Die Daten zeigten mit 75 % männlichen Patienten die erwartete Geschlechterverteilung, die sich über die Zeit nicht veränderte. Im Gegensatz dazu stieg das Patientenalter kontinuierlich an. Dadurch hat sich der Anteil der Stürze aus geringer Höhe (< 3 m), dem häufigsten Verletzungsmechanismus des alten Menschen, mehr als verdoppelt. Der Anteil der Verkehrsunfälle dagegen halbierte sich nahezu, was den verbesserten Sicherheitsstandards der Straßen und Autos zugeschrieben wird.

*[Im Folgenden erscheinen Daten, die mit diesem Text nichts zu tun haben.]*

-- invariant of B's fold on the row/column-free path: the state describes the runs
lemma pacFold_runs (N py px : Int) (hpy0 : 0 ≤ py) (hpyN : py < N) (hpx0 : 0 ≤ px)
    (hpxN : px < N) (enemies : List (List Int))
    (hfree : ∀ e ∈ enemies, PySem.List.pyGetD e 0 0 ≠ py ∧ PySem.List.pyGetD e 1 0 ≠ px) :
    PacRuns N py px (enemies.map (fun e => PySem.List.pyGetD e 0 0))
      (enemies.map (fun e => PySem.List.pyGetD e 1 0))
      ((enemies.foldl (pacStep py px) (0, N, 0, N, false)).1 - 1)
      ((enemies.foldl (pacStep py px) (0, N, 0, N, false)).2.1)
      ((enemies.foldl (pacStep py px) (0, N, 0, N, false)).2.2.1 - 1)
      ((enemies.foldl (pacStep py px) (0, N, 0, N, false)).2.2.2.1) := by
  have aux : ∀ (l : List (List Int)) (R C : List Int) (s : Int × Int × Int × Int × Bool),
      (∀ e ∈ l, PySem.List.pyGetD e 0 0 ≠ py ∧ PySem.List.pyGetD e 1 0 ≠ px) →
      s.2.2.2.2 = false →
      PacRuns N py px R C (s.1 - 1) s.2.1 (s.2.2.1 - 1) s.2.2.2.1 →
      PacRuns N py px (R ++ l.map (fun e => PySem.List.pyGetD e 0 0))
        (C ++ l.map (fun e => PySem.List.pyGetD e 1 0))
        ((l.foldl (pacStep py px) s).1 - 1) ((l.foldl (pacStep py px) s).2.1)
        ((l.foldl (pacStep py px) s).2.2.1 - 1) ((l.foldl (pacStep py px) s).2.2.2.1) := by
    intro l
    induction l with
    | nil => intro R C s _ _ h; simpa using h
    | cons e l ih =>
      intro R C s hf hs h
      obtain ⟨hne1, hne2⟩ := hf e List.mem_cons_self
      obtain ⟨⟨a1, a2, a3, a4⟩, ⟨b1, b2, b3, b4⟩, ⟨c1, c2, c3, c4⟩, ⟨d1, d2, d3, d4⟩⟩ := h
      have hstep : pacStep py px s e =
          ((if PySem.List.pyGetD e 0 0 < py then max s.1 (PySem.List.pyGetD e 0 0 + 1)
              else s.1),
           (if PySem.List.pyGetD e 0 0 < py then s.2.1
              else min s.2.1 (PySem.List.pyGetD e 0 0)),
           (if PySem.List.pyGetD e 1 0 < px then max s.2.2.1 (PySem.List.pyGetD e 1 0 + 1)
              else s.2.2.1),
           (if PySem.List.pyGetD e 1 0 < px then s.2.2.2.1
              else min s.2.2.2.1 (PySem.List.pyGetD e 1 0)),
           false) := by
        unfold pacStep
        rw [hs]
        simp only [Bool.false_eq_true, if_false]
        rw [if_neg (by push_neg; exact ⟨hne1, hne2⟩)]
      rw [List.foldl_cons, hstep]
      have hruns' : PacRuns N py px (R ++ [PySem.List.pyGetD e 0 0])
          (C ++ [PySem.List.pyGetD e 1 0])
          ((if PySem.List.pyGetD e 0 0 < py then max s.1 (PySem.List.pyGetD e 0 0 + 1)
              else s.1) - 1)
          (if PySem.List.pyGetD e 0 0 < py then s.2.1
              else min s.2.1 (PySem.List.pyGetD e 0 0))
          ((if PySem.List.pyGetD e 1 0 < px then max s.2.2.1 (PySem.List.pyGetD e 1 0 + 1)
              else s.2.2.1) - 1)
          (if PySem.List.pyGetD e 1 0 < px then s.2.2.2.1
              else min s.2.2.2.1 (PySem.List.pyGetD e 1 0)) :=
        ⟨botGood py _ s.1 R hne1 a1 a2 a3 a4,
         topGood N py _ s.2.1 R hne1 b1 b2 b3 b4,
         botGood px _ s.2.2.1 C hne2 c1 c2 c3 c4,
         topGood N px _ s.2.2.2.1 C hne2 d1 d2 d3 d4⟩
      have hnext := ih (R ++ [PySem.List.pyGetD e 0 0]) (C ++ [PySem.List.pyGetD e 1 0])
        ((if PySem.List.pyGetD e 0 0 < py then max s.1 (PySem.List.pyGetD e 0 0 + 1)
            else s.1),
         (if PySem.List.pyGetD e 0 0 < py then s.2.1
            else min s.2.1 (PySem.List.pyGetD e 0 0)),
         (if PySem.List.pyGetD e 1 0 < px then max s.2.2.1 (PySem.List.pyGetD e 1 0 + 1)
            else s.2.2.1),
         (if PySem.List.pyGetD e 1 0 < px then s.2.2.2.1
            else min s.2.2.2.1 (PySem.List.pyGetD e 1 0)),
         false)
        (fun e' he' => hf e' (List.mem_cons_of_mem _ he')) rfl hruns'
      simpa [List.append_assoc] using hnext
  have base : PacRuns N py px [] [] ((0 : Int) - 1) N ((0 : Int) - 1) N := by
    unfold PacRuns
    norm_num
    omega
  simpa using aux enemies [] [] (0, N, 0, N, false) hfree rfl base

lemma pacNbrOk_iff (N : Int) (ys xs : PySem.Set Int) (m : PySem.Set (Int × Int))
    (q : Int × Int) :
    pacNbrOk N ys xs m q = true ↔
      (0 ≤ q.1 ∧ q.1 < N ∧ 0 ≤ q.2 ∧ q.2 < N ∧ q.1 ∉ (ys : List Int) ∧
        q.2 ∉ (xs : List Int) ∧ q ∉ (m : List (Int × Int))) := by
  unfold pacNbrOk
  simp only [Bool.and_eq_true, decide_eq_true_eq, Bool.not_eq_true',
    ← Bool.not_eq_true, PySem.Set.contains_iff]
  tauto

-- the first iteration of A's loop: the (possibly off-board) free start is visited
lemma pacLoop_start (N : Int) (ys xs : PySem.Set Int) (F : Nat) (py px : Int)
    (hy : py ∉ (ys : List Int)) (hx : px ∉ (xs : List Int)) :
    pacLoop N ys xs (F + 1) [(py, px)] PySem.Set.empty (-1) =
      pacLoop N ys xs F
        ([(py, px + 1), (py, px - 1), (py + 1, px), (py - 1, px)].filter
          (pacNbrOk N ys xs [(py, px)]))
        [(py, px)] 0 := by
  have hyc : PySem.Set.contains ys py = false := by
    rw [← Bool.not_eq_true, PySem.Set.contains_iff]; exact hy
  have hxc : PySem.Set.contains xs px = false := by
    rw [← Bool.not_eq_true, PySem.Set.contains_iff]; exact hx
  have hmc : PySem.Set.contains (PySem.Set.empty : PySem.Set (Int × Int)) (py, px) = false :=
    rfl
  have hadd : PySem.Set.add (PySem.Set.empty : PySem.Set (Int × Int)) (py, px) = [(py, px)] :=
    PySem.Set.add_of_not_mem (List.not_mem_nil)
  simp only [pacLoop, hyc, hxc, hmc, Bool.false_or, hadd]
  norm_num

lemma pacLoop_nil (N : Int) (ys xs : PySem.Set Int) (n : Nat)
    (memo : PySem.Set (Int × Int)) (total : Int) (h : 0 < n) :
    pacLoop N ys xs n [] memo total = total := by
  cases n with
  | zero => omega
  | succ n => rfl

-- free rows strictly between the walls are not enemy rows
lemma run_free (N qy lo hi : Int) (R : List Int) (hlo : -1 ≤ lo)
    (ha : ∀ r ∈ R, -1 ≤ r → r < qy → r ≤ lo) (hb : ∀ r ∈ R, qy < r → r ≤ N → hi ≤ r)
    (hhi : hi ≤ N) (hq : qy ∉ R) :
    ∀ y, lo < y → y < hi → y ∉ (PySem.Set.ofList R : List Int) := by
  intro y h1 h2 hmem
  rw [PySem.Set.mem_ofList] at hmem
  rcases lt_trichotomy y qy with h | h | h
  · have := ha y hmem (by omega) h; omega
  · exact hq (h ▸ hmem)
  · have := hb y hmem h (by omega); omega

War in den 90ern eine frühzeitige Intubation und großzügige Flüssigkeitszufuhr Standard, sank die Zahl der Intubationen stetig und die durchschnittliche Volumenzufuhr ging von 1,5 l auf 700 ml zurück. Patienten mit einer GCS (Glasgow-Koma-Skala) ≤ 8 werden weiterhin leitliniengerecht intubiert. Betrug der Hämoglobinwert im Schockraum in den 90ern noch 10,7 g / dl, stieg er im Jahr 2012 auf 12,4 g / dl. Gleichzeitig gingen die Mortalität und die Verletzungsschwere zurück und der Zustand der Patienten bei Ankunft in der Klinik und Entlassung verbesserte sich. Aus der Überlegung heraus, die Verletzungsschwere bei Vorhersagen über das Outcome mit zu berücksichtigen, wurde mit den TraumaRegister-Daten der RISC-Score (Revised Injury Severity Classification Score) entwickelt. Mit Verbesserung des Patientenzustands verringerte sich auch die Aufenthaltsdauer im Krankenhaus und auf der Intensivstation.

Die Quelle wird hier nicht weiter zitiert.